Using MATLAB it was shown that by the values of the parameters (25) the matrix (24) satisfies the LMI (12), the conditions (13) with

$$\begin{array}{c}{T}_1=-1.7863<0,T_2=1.0818>0,T_3=-0.2511<0,T_4=0.0183>0,\hfill \\ T_3-T_1{T}_2=1.6813>0,(T_1{T}_2-T_3)T_3-T_1^2{T}_4=0.3638>0,\hfill \end{array}$$

hold too. Therefore, the equilibrium $E_1$ is stable in probability.
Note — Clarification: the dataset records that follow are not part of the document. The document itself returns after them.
-- pv_equiv track=rewrite | github.com/shresth-keshari/CodewarsV5 | responses_sort/Upload google drive link that has your script ( Only the .py file that has your script) (File responses)/Jyotirya - Jyotirya Agrawal.py | calculate_initial_score
-- ===== SOURCE A (Python) =====
-- def calculate_initial_score(troops):
--     score = 0
--     for troop in troops :
--         if troop["name"] == "Archer":
--             score += 3
--         elif troop["name"] == "Minion":
--             score += 3
--         elif troop["name"] == "Knight":
--             score += 3
--         elif troop["name"] == "Skeleton":
--             score += 3
--         elif troop["name"] == "Barbarian":
--             score += 3
--         elif troop["name"] == "Dragon":
--             score += 4
--         elif troop["name"] == "Valkyrie":
--             score += 4
--         elif troop["name"] == "Musketeer":
--             score += 4
--         elif troop["name"] == "Giant":
--             score += 5
--         elif troop["name"] == "Prince":
--             score += 5
--         elif troop["name"] == "Balloon":
--             score += 5
--         elif troop["name"] == "Wizard":
--             score += 6
--     return score
-- ===== SOURCE B (Python) =====
-- POINTS = {"Archer": 3, "Minion": 3, "Knight": 3, "Skeleton": 3, "Barbarian": 3,
--           "Dragon": 4, "Valkyrie": 4, "Musketeer": 4,
--           "Giant": 5, "Prince": 5, "Balloon": 5, "Wizard": 6}
--
-- def calculate_initial_score(troops):
--     counts = {}
--     for troop in troops:
--         n = troop["name"]
--         counts[n] = counts.get(n, 0) + 1
--     return sum(pts * counts.get(name, 0) for name, pts in POINTS.items())
-- ===== Notes on version B (the rewrite author's own statement) =====
-- stated objective: alternative
-- what changed: Replaces the per-troop 12-way if-elif scan by building a name-frequency dict in one pass and then summing points*count over the fixed points table.
import Mathlib
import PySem

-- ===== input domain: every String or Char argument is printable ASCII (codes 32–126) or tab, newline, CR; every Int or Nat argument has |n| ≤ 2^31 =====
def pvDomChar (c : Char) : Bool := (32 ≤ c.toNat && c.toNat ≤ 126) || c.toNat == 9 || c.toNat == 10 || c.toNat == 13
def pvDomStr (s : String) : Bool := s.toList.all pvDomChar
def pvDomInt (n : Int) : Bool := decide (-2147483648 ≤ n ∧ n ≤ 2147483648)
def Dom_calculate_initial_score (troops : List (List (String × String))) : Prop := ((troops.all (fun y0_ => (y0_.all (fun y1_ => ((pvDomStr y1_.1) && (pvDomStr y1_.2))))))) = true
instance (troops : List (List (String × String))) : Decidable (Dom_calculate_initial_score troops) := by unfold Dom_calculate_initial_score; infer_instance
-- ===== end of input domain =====

-- B replaces A's per-troop 12-way if-elif scan by a one-pass name-frequency dict
-- followed by a sum of points*count over the fixed points table (same cost, different shape).

-- ===== PORT A =====
-- troop["name"]; Pre_ guarantees the key exists, so getD "" never fires on admitted inputs
def pvName (troop : List (String × String)) : String :=
  ((PySem.Dict.mk troop).get? "name").getD ""

def calculate_initial_score (troops : List (List (String × String))) : Int :=
  troops.foldl (fun score troop =>
    if pvName troop = "Archer" then score + 3
    else if pvName troop = "Minion" then score + 3
    else if pvName troop = "Knight" then score + 3
    else if pvName troop = "Skeleton" then score + 3
    else if pvName troop = "Barbarian" then score + 3
    else if pvName troop = "Dragon" then score + 4
    else if pvName troop = "Valkyrie" then score + 4
    else if pvName troop = "Musketeer" then score + 4
    else if pvName troop = "Giant" then score + 5
    else if pvName troop = "Prince" then score + 5
    else if pvName troop = "Balloon" then score + 5
    else if pvName troop = "Wizard" then score + 6
    else score) 0

-- ===== PORT B =====
-- troop["name"] on B's side
def pvNameB (troop : List (String × String)) : String :=
  ((PySem.Dict.mk troop).get? "name").getD ""

def pvPOINTS : List (String × Int) :=
  [("Archer", 3), ("Minion", 3), ("Knight", 3), ("Skeleton", 3), ("Barbarian", 3),
   ("Dragon", 4), ("Valkyrie", 4), ("Musketeer", 4),
   ("Giant", 5), ("Prince", 5), ("Balloon", 5), ("Wizard", 6)]

def calculate_initial_score_alt (troops : List (List (String × String))) : Int :=
  let counts : PySem.Dict String Int :=
    troops.foldl (fun d troop => d.insert (pvNameB troop) (d.getD (pvNameB troop) 0 + 1))
      PySem.Dict.empty
  pvPOINTS.foldl (fun s p => s + p.2 * counts.getD p.1 0) 0

-- ===== PRECONDITION & SPEC =====
-- Pre_ excludes exactly the inputs where Python A raises KeyError: a troop dict with no "name" key.
def Pre_calculate_initial_score (troops : List (List (String × String))) : Prop :=
  ∀ t ∈ troops, (PySem.Dict.mk t).contains "name" = true
instance (troops : List (List (String × String))) : Decidable (Pre_calculate_initial_score troops) := by unfold Pre_calculate_initial_score; infer_instance

def pvWitness_calculate_initial_score : (List (List (String × String))) :=
  [[("name", "Wizard")], [("name", "Goblin")], [("name", "Giant")]]

def Spec_calculate_initial_score (troops : List (List (String × String))) (out : Int) : Prop := out = calculate_initial_score_alt troops
instance (troops : List (List (String × String))) (out : Int) : Decidable (Spec_calculate_initial_score troops out) := by unfold Spec_calculate_initial_score; infer_instance

-- ===== CLAIM (what is proved, stated in full; the proofs are below) =====
def Claim_equal_calculate_initial_score : Prop := ∀ (troops : List (List (String × String))), Dom_calculate_initial_score troops → Pre_calculate_initial_score troops → Spec_calculate_initial_score troops (calculate_initial_score troops)

-- ===== LEMMAS AND PROOFS =====

-- A's per-troop step value as a function of the name
def pvStep (n : String) : Int :=
  if n = "Archer" then 3 else if n = "Minion" then 3 else if n = "Knight" then 3
  else if n = "Skeleton" then 3 else if n = "Barbarian" then 3 else if n = "Dragon" then 4
  else if n = "Valkyrie" then 4 else if n = "Musketeer" then 4 else if n = "Giant" then 5
  else if n = "Prince" then 5 else if n = "Balloon" then 5 else if n = "Wizard" then 6 else 0

lemma stepA_eq (score : Int) (troop : List (String × String)) :
    (if pvName troop = "Archer" then score + 3
    else if pvName troop = "Minion" then score + 3
    else if pvName troop = "Knight" then score + 3
    else if pvName troop = "Skeleton" then score + 3
    else if pvName troop = "Barbarian" then score + 3
    else if pvName troop = "Dragon" then score + 4
    else if pvName troop = "Valkyrie" then score + 4
    else if pvName troop = "Musketeer" then score + 4
    else if pvName troop = "Giant" then score + 5
    else if pvName troop = "Prince" then score + 5
    else if pvName troop = "Balloon" then score + 5
    else if pvName troop = "Wizard" then score + 6
    else score) = score + pvStep (pvName troop) := by
  unfold pvStep
  by_cases h1 : pvName troop = "Archer"
  · simp only [if_pos h1]
  · by_cases h2 : pvName troop = "Minion"
    · simp only [if_neg h1, if_pos h2]
    · by_cases h3 : pvName troop = "Knight"
      · simp only [if_neg h1, if_neg h2, if_pos h3]
      · by_cases h4 : pvName troop = "Skeleton"
        · simp only [if_neg h1, if_neg h2, if_neg h3, if_pos h4]
        · by_cases h5 : pvName troop = "Barbarian"
          · simp only [if_neg h1, if_neg h2, if_neg h3, if_neg h4, if_pos h5]
          · by_cases h6 : pvName troop = "Dragon"
            · simp only [if_neg h1, if_neg h2, if_neg h3, if_neg h4, if_neg h5, if_pos h6]
            · by_cases h7 : pvName troop = "Valkyrie"
              · simp only [if_neg h1, if_neg h2, if_neg h3, if_neg h4, if_neg h5, if_neg h6, if_pos h7]
              · by_cases h8 : pvName troop = "Musketeer"
                · simp only [if_neg h1, if_neg h2, if_neg h3, if_neg h4, if_neg h5, if_neg h6, if_neg h7, if_pos h8]
                · by_cases h9 : pvName troop = "Giant"
                  · simp only [if_neg h1, if_neg h2, if_neg h3, if_neg h4, if_neg h5, if_neg h6, if_neg h7, if_neg h8, if_pos h9]
                  · by_cases h10 : pvName troop = "Prince"
                    · simp only [if_neg h1, if_neg h2, if_neg h3, if_neg h4, if_neg h5, if_neg h6, if_neg h7, if_neg h8, if_neg h9, if_pos h10]
                    · by_cases h11 : pvName troop = "Balloon"
                      · simp only [if_neg h1, if_neg h2, if_neg h3, if_neg h4, if_neg h5, if_neg h6, if_neg h7, if_neg h8, if_neg h9, if_neg h10, if_pos h11]
                      · by_cases h12 : pvName troop = "Wizard"
                        · simp only [if_neg h1, if_neg h2, if_neg h3, if_neg h4, if_neg h5, if_neg h6, if_neg h7, if_neg h8, if_neg h9, if_neg h10, if_neg h11, if_pos h12]
                        · simp only [if_neg h1, if_neg h2, if_neg h3, if_neg h4, if_neg h5, if_neg h6, if_neg h7, if_neg h8, if_neg h9, if_neg h10, if_neg h11, if_neg h12]; omega

lemma portA_eq_sum (troops : List (List (String × String))) :
    calculate_initial_score troops = ((troops.map pvName).map pvStep).sum := by
  unfold calculate_initial_score
  simp only [stepA_eq]
  rw [show (fun (score : Int) troop => score + pvStep (pvName troop))
        = (fun (score : Int) troop => score + (pvStep ∘ pvName) troop) from rfl,
    PySem.List.foldl_add]
  simp [List.map_map]

-- the counts dict is Counter(names)
lemma counts_eq_counter (troops : List (List (String × String))) :
    troops.foldl (fun d troop => d.insert (pvNameB troop) (d.getD (pvNameB troop) 0 + 1))
      PySem.Dict.empty = PySem.Dict.counter (troops.map pvName) := by
  rw [← PySem.Dict.foldl_insert_getD_add_one_eq_counter, List.foldl_map]
  rfl

-- the table sum of points * indicator equals pvStep
lemma table_indicator (n : String) :
    (pvPOINTS.map (fun p => p.2 * (if n = p.1 then (1:Int) else 0))).sum = pvStep n := by
  by_cases h1 : n = "Archer"
  · subst h1; decide
  · by_cases h2 : n = "Minion"
    · subst h2; decide
    · by_cases h3 : n = "Knight"
      · subst h3; decide
      · by_cases h4 : n = "Skeleton"
        · subst h4; decide
        · by_cases h5 : n = "Barbarian"
          · subst h5; decide
          · by_cases h6 : n = "Dragon"
            · subst h6; decide
            · by_cases h7 : n = "Valkyrie"
              · subst h7; decide
              · by_cases h8 : n = "Musketeer"
                · subst h8; decide
                · by_cases h9 : n = "Giant"
                  · subst h9; decide
                  · by_cases h10 : n = "Prince"
                    · subst h10; decide
                    · by_cases h11 : n = "Balloon"
                      · subst h11; decide
                      · by_cases h12 : n = "Wizard"
                        · subst h12; decide
                        · simp [pvPOINTS, pvStep, h1, h2, h3, h4, h5, h6, h7, h8, h9, h10, h11, h12]

-- B equals the per-name sum, by induction on the list of names
lemma portB_sum (names : List String) :
    pvPOINTS.foldl (fun s p => s + p.2 * ((PySem.Dict.counter names).getD p.1 0)) 0
      = (names.map pvStep).sum := by
  rw [PySem.List.foldl_add]
  simp only [PySem.Dict.getD_counter, zero_add]
  induction names with
  | nil => simp
  | cons n ns ih =>
    have hstep : (fun p : String × Int => p.2 * ((List.count p.1 (n :: ns) : Nat) : Int))
        = fun p => p.2 * ((List.count p.1 ns : Nat) : Int)
            + p.2 * (if n = p.1 then (1:Int) else 0) := by
      funext p
      by_cases h : n = p.1
      · simp [h]; ring
      · simp [h]
    rw [hstep, PySem.List.sum_map_add_int, ih, table_indicator, List.map_cons, List.sum_cons]
    omega

-- ===== VERDICT (by name: the statement is the Claim_ definition above) =====
theorem calculate_initial_score_spec : Claim_equal_calculate_initial_score := by
  intro troops _ _
  unfold Spec_calculate_initial_score calculate_initial_score_alt
  rw [counts_eq_counter, portB_sum, portA_eq_sum]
In Figure 2 one can see 30 trajectories of the system (6) solution for the equilibrium $E_1$ with the initial condition $I\left(0\right)=1.7$, $S_1\left(0\right)=0.9$, $S_2\left(0\right)=0.7$, $R\left(0\right)=0.5$: all trajectories $I\left(t\right)$ (yellow), $S_1\left(t\right)$ (green), $S_2\left(t\right)$ (blue), $R\left(t\right)$ (red) converge to the equilibrium $E_1=(I^{*},S_1^{*},S_2^{*},R^{*})=(1.0769,0.2088,0,0)$.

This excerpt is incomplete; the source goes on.